We focused on the matches between the Alpha-Beta player and the Monte-Carlo player. This is because minimax is strictly worse than Alpha-Beta since it is slower, and the random opponent did not win any games, unsurprisingly.

Qualitatively, we found that Alpha-Beta will make tactically solid defensive formations, visible as the diamond shapes in the upper portion of this screenshot. Monte-Carlo tends to explore more of the board and is quicker to play the center, but fails to develop solid defensive structures.

Quantitatively, we show the results of our ten game series below.

What I learned

At a basic level, this project served to confirm my understanding of the relative merits of tree search and Monte Carlo methods. We were not at all surprised that the provably optimal Alpha-Beta search outperformed the stochastic Monte Carlo method for this constrained exercise. However, it was instructive to see that by looking only 3 moves ahead (for each player), the agent could constructive basic defense structures with no a priori knowledge of Go strategy.

Writing the proposal and having it critically evaluated by my peers was very educational. I had participated in independent research as a high school student and undergraduate, but had not written a project proposal in almost a decade until taking this course. Consequently, my initial effort was found lacking in persuasive qualities and clarity of focus. I am glad to have had the opportunity to revise the project proprosals and resulting papers, and feel confident that I now think more critically about the effectiveness of my writing. While I intend to return to the software development industry after graduation, I know that the ability to express oneself clearly is just as valuable in business as academia.
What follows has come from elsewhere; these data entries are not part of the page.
-- pv_equiv track=rewrite | github.com/nicolegrimaldos/CS303E | MyStringFunctions.py | myRemove
-- ===== SOURCE A (Python) =====
-- def myRemove(str, ch):
--     # Return a new string with the first occurrence of ch
--     # removed.  If there is none, return str.
--     new_string = ""
--     found = "No"
--     for x in str:
--         if x != ch or found == "Yes":
--             new_string += x
--         elif x == ch and found == "No":
--             found = "Yes"
--     if found == "Yes":
--         return new_string
--     else:
--         return str
-- ===== SOURCE B (Python) =====
-- def myRemove(str, ch):
--     # Splice out the first occurrence with find + slices.
--     # A only ever matches a single character, so a multi-char or empty ch
--     # is never removed: guard with len(ch) == 1.
--     if len(ch) != 1:
--         return str
--     idx = str.find(ch)
--     if idx == -1:
--         return str
--     return str[:idx] + str[idx+1:]
-- ===== Notes on version B (the rewrite author's own statement) =====
-- stated objective: faster
-- what changed: replaces the char-by-char accumulation loop with string state flags by a single find() plus a two-slice splice (guarded by len(ch)==1, since A's per-character comparison only ever matches single characters)
import Mathlib
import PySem

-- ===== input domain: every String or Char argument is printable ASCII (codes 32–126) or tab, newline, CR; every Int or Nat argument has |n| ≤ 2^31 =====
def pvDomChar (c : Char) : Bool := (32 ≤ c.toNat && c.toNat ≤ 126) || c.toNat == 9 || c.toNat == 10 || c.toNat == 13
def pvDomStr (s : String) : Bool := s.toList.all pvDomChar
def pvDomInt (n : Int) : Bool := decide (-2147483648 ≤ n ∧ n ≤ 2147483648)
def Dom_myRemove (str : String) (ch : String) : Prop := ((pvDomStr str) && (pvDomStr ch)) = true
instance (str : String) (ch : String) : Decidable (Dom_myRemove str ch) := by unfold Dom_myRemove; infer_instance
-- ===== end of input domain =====

-- B replaces A's char-by-char accumulation loop by find + a two-slice splice (len(ch)==1 guard).

-- ===== PORT A =====
-- loop body of A: x is a one-character string, so 'x != ch' is '[x] ≠ ch.toList'
def pvStepA (cl : List Char) (acc : List Char × String) (x : Char) : List Char × String :=
  if [x] ≠ cl ∨ acc.2 = "Yes" then (acc.1 ++ [x], acc.2)
  else if [x] = cl ∧ acc.2 = "No" then (acc.1, "Yes")
  else acc

def myRemove (str : String) (ch : String) : String :=
  let p := str.toList.foldl (pvStepA ch.toList) ([], "No")
  if p.2 = "Yes" then String.ofList p.1 else str

-- ===== PORT B =====
def myRemove_alt (str : String) (ch : String) : String :=
  if PySem.Str.len ch ≠ 1 then str
  else
    let idx := PySem.Str.find str ch
    if idx = -1 then str
    else
      -- str[:idx] + str[idx+1:]
      String.ofList (PySem.List.slice str.toList none (some idx) ++
                 PySem.List.slice str.toList (some (idx + 1)) none)

-- ===== PRECONDITION & SPEC =====
def Spec_myRemove (str : String) (ch : String) (out : String) : Prop := out = myRemove_alt str ch
instance (str : String) (ch : String) (out : String) : Decidable (Spec_myRemove str ch out) := by unfold Spec_myRemove; infer_instance

-- ===== CLAIM (what is proved, stated in full; the proofs are below) =====
def Claim_equal_myRemove : Prop := ∀ (str : String) (ch : String), Dom_myRemove str ch → Spec_myRemove str ch (myRemove str ch)

-- ===== LEMMAS AND PROOFS =====

-- once found = "Yes", A's loop just appends every remaining character
lemma foldA_yes (cl : List Char) (l : List Char) (acc : List Char) :
    l.foldl (pvStepA cl) (acc, "Yes") = (acc ++ l, "Yes") := by
  induction l generalizing acc with
  | nil => simp
  | cons x t ih => simp [pvStepA, ih]

-- with a ch of length ≠ 1 the match never fires: A's loop copies str
lemma foldA_ne (cl : List Char) (h : cl.length ≠ 1) (l : List Char) (acc : List Char) :
    l.foldl (pvStepA cl) (acc, "No") = (acc ++ l, "No") := by
  induction l generalizing acc with
  | nil => simp
  | cons x t ih =>
      have hx : [x] ≠ cl := by intro he; rw [← he] at h; simp at h
      simp [pvStepA, hx, ih]

-- single-character case: A's loop removes the first occurrence of c
lemma foldA_no (c : Char) (l : List Char) (acc : List Char) :
    l.foldl (pvStepA [c]) (acc, "No") =
      if c ∈ l then
        (acc ++ l.take (l.findIdx (· = c)) ++ l.drop (l.findIdx (· = c) + 1), "Yes")
      else (acc ++ l, "No") := by
  induction l generalizing acc with
  | nil => simp
  | cons x t ih =>
      by_cases hx : x = c
      · subst hx
        simp [pvStepA, foldA_yes, List.findIdx_cons]
      · have hx' : ([x] : List Char) ≠ [c] := by simpa using hx
        simp only [List.foldl_cons, pvStepA, hx', true_or, ne_eq, not_false_iff, if_pos,
          List.findIdx_cons]
        rw [ih]
        simp [hx, Ne.symm hx]

-- [c] is a prefix of xs iff xs starts with c
lemma singleton_prefix_iff (c : Char) (xs : List Char) :
    ([c] <+: xs) ↔ xs.head? = some c := by
  cases xs with
  | nil => simp
  | cons y t =>
      constructor
      · rintro ⟨s, hs⟩
        simp at hs
        simp [hs.1]
      · intro h
        simp at h
        exact ⟨t, by simp [h]⟩

-- [c] is an infix of l iff c ∈ l
lemma singleton_infix_iff (c : Char) (l : List Char) : ([c] <:+: l) ↔ c ∈ l := by
  constructor
  · intro h
    exact h.subset (by simp)
  · intro h
    obtain ⟨s, t, rfl⟩ := List.append_of_mem h
    exact ⟨s, t, by simp⟩

-- find of a single character is the first index of that character
lemma find_singleton (c : Char) (l : List Char) :
    PySem.Chars.find l [c] =
      if c ∈ l then (l.findIdx (· = c) : Int) else -1 := by
  by_cases hm : c ∈ l
  · simp only [hm, if_pos]
    have hnn : 0 ≤ PySem.Chars.find l [c] :=
      (PySem.Chars.find_nonneg_iff l [c]).2 ((singleton_infix_iff c l).2 hm)
    obtain ⟨hpre, hmin⟩ := PySem.Chars.find_spec (s := l) (sub := [c]) hnn
    set n := (PySem.Chars.find l [c]).toNat with hn
    have hgetn : l[n]? = some c := by
      rw [← List.head?_drop]
      exact (singleton_prefix_iff c (l.drop n)).1 hpre
    have hlt : n < l.length := by
      by_contra hge
      rw [List.getElem?_eq_none (by omega)] at hgetn
      simp at hgetn
    have heq : l.findIdx (· = c) = n := by
      refine (List.findIdx_eq hlt).2 ⟨?_, ?_⟩
      · have := List.getElem?_eq_getElem hlt
        rw [this] at hgetn
        simpa using Option.some.inj hgetn
      · intro j hj
        have hne := hmin j hj
        rw [singleton_prefix_iff, List.head?_drop] at hne
        have hjl : j < l.length := by omega
        rw [List.getElem?_eq_getElem hjl] at hne
        simp only [decide_eq_false_iff_not]
        intro hc; exact hne (by rw [hc])
    omega
  · simp only [hm, if_neg, not_false_iff]
    exact (PySem.Chars.find_eq_neg_one_iff l [c]).2
      (fun h => hm ((singleton_infix_iff c l).1 h))

-- ===== VERDICT (by name: the statement is the Claim_ definition above) =====
theorem myRemove_spec : Claim_equal_myRemove := by
  intro str ch _
  unfold Spec_myRemove myRemove myRemove_alt
  by_cases hlen : ch.toList.length = 1
  · obtain ⟨c, hc⟩ := List.length_eq_one_iff.1 hlen
    have hfind : PySem.Str.find str ch = PySem.Chars.find str.toList [c] := by
      rw [PySem.Str.find_eq, hc]
    rw [find_singleton] at hfind
    have hlen' : ¬ (PySem.Str.len ch ≠ 1) := by
      rw [PySem.Str.len_eq, hlen]; simp
    by_cases hm : c ∈ str.toList
    · set n := str.toList.findIdx (· = c) with hn
      simp only [hm, if_pos] at hfind
      have hne1 : PySem.Str.find str ch ≠ -1 := by rw [hfind]; omega
      simp only [hc, foldA_no, hm, if_pos, hlen', List.nil_append, hne1, if_neg,
        not_false_iff]
      rw [hfind,
        PySem.List.slice_to str.toList (by omega),
        PySem.List.slice_from str.toList (by omega)]
      have h1 : ((n : Int)).toNat = n := by omega
      have h2 : ((n : Int) + 1).toNat = n + 1 := by omega
      rw [h1, h2]
    · have hfc : PySem.Chars.find str.toList [c] = -1 := by
        rw [← hc, ← PySem.Str.find_eq, hfind, if_neg hm]
      simp [hc, foldA_no, hm, hfc]
  · have hxl : ch.length ≠ 1 := by rw [← String.length_toList]; exact hlen
    simp [foldA_ne ch.toList hlen, hxl]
Why This Was My Favorite Project

This project was fulfilling on a personal level because it was my first complete effort to write a game-playing AI, and it was amazing to see the occasional opponent connect and play against this program as we gathered data for the evaluation. Finally, this project had ramifications for my study beyond the duration of this course because it inspired me to continue studying computer Go and tackle the more ambitious aim of developing a competitive Go agent for my MS Project during the fall 2012 semester.

For more information regarding any of the mini-projects for this course, see the complete reports:

Project 1 “Tree Search vs. Monte-Carlo in Go for Small Boards” with Stephen Motter
Project 2 “A Bayesian Approach to Collaborative Dish Selection” with Daniel Kohlsdorf
Project 3 “Predicting Stock Trends Using Natural Language Processing of Headlines” with Rowland O’Flaherty

Final Comments

In the course of completing CS6601 in the Spring of 2012, I

  • was able to master search algorithms beyond those taught in undergraduate courses.
  • gained a greater appreciation of Machine Learning techniques which can help make sense of vast amounts of data “in the cloud”.
  • planned, implemented and presented several software projects on 2-3 week development cycles.

Apart from these concrete results, the continual practice of research-planning-implementation-presentation has enhanced my ability to reason critically and work as part of a team.  As a result, I am now more prepared to complete my graduate studies and apply these lessons in my professional career.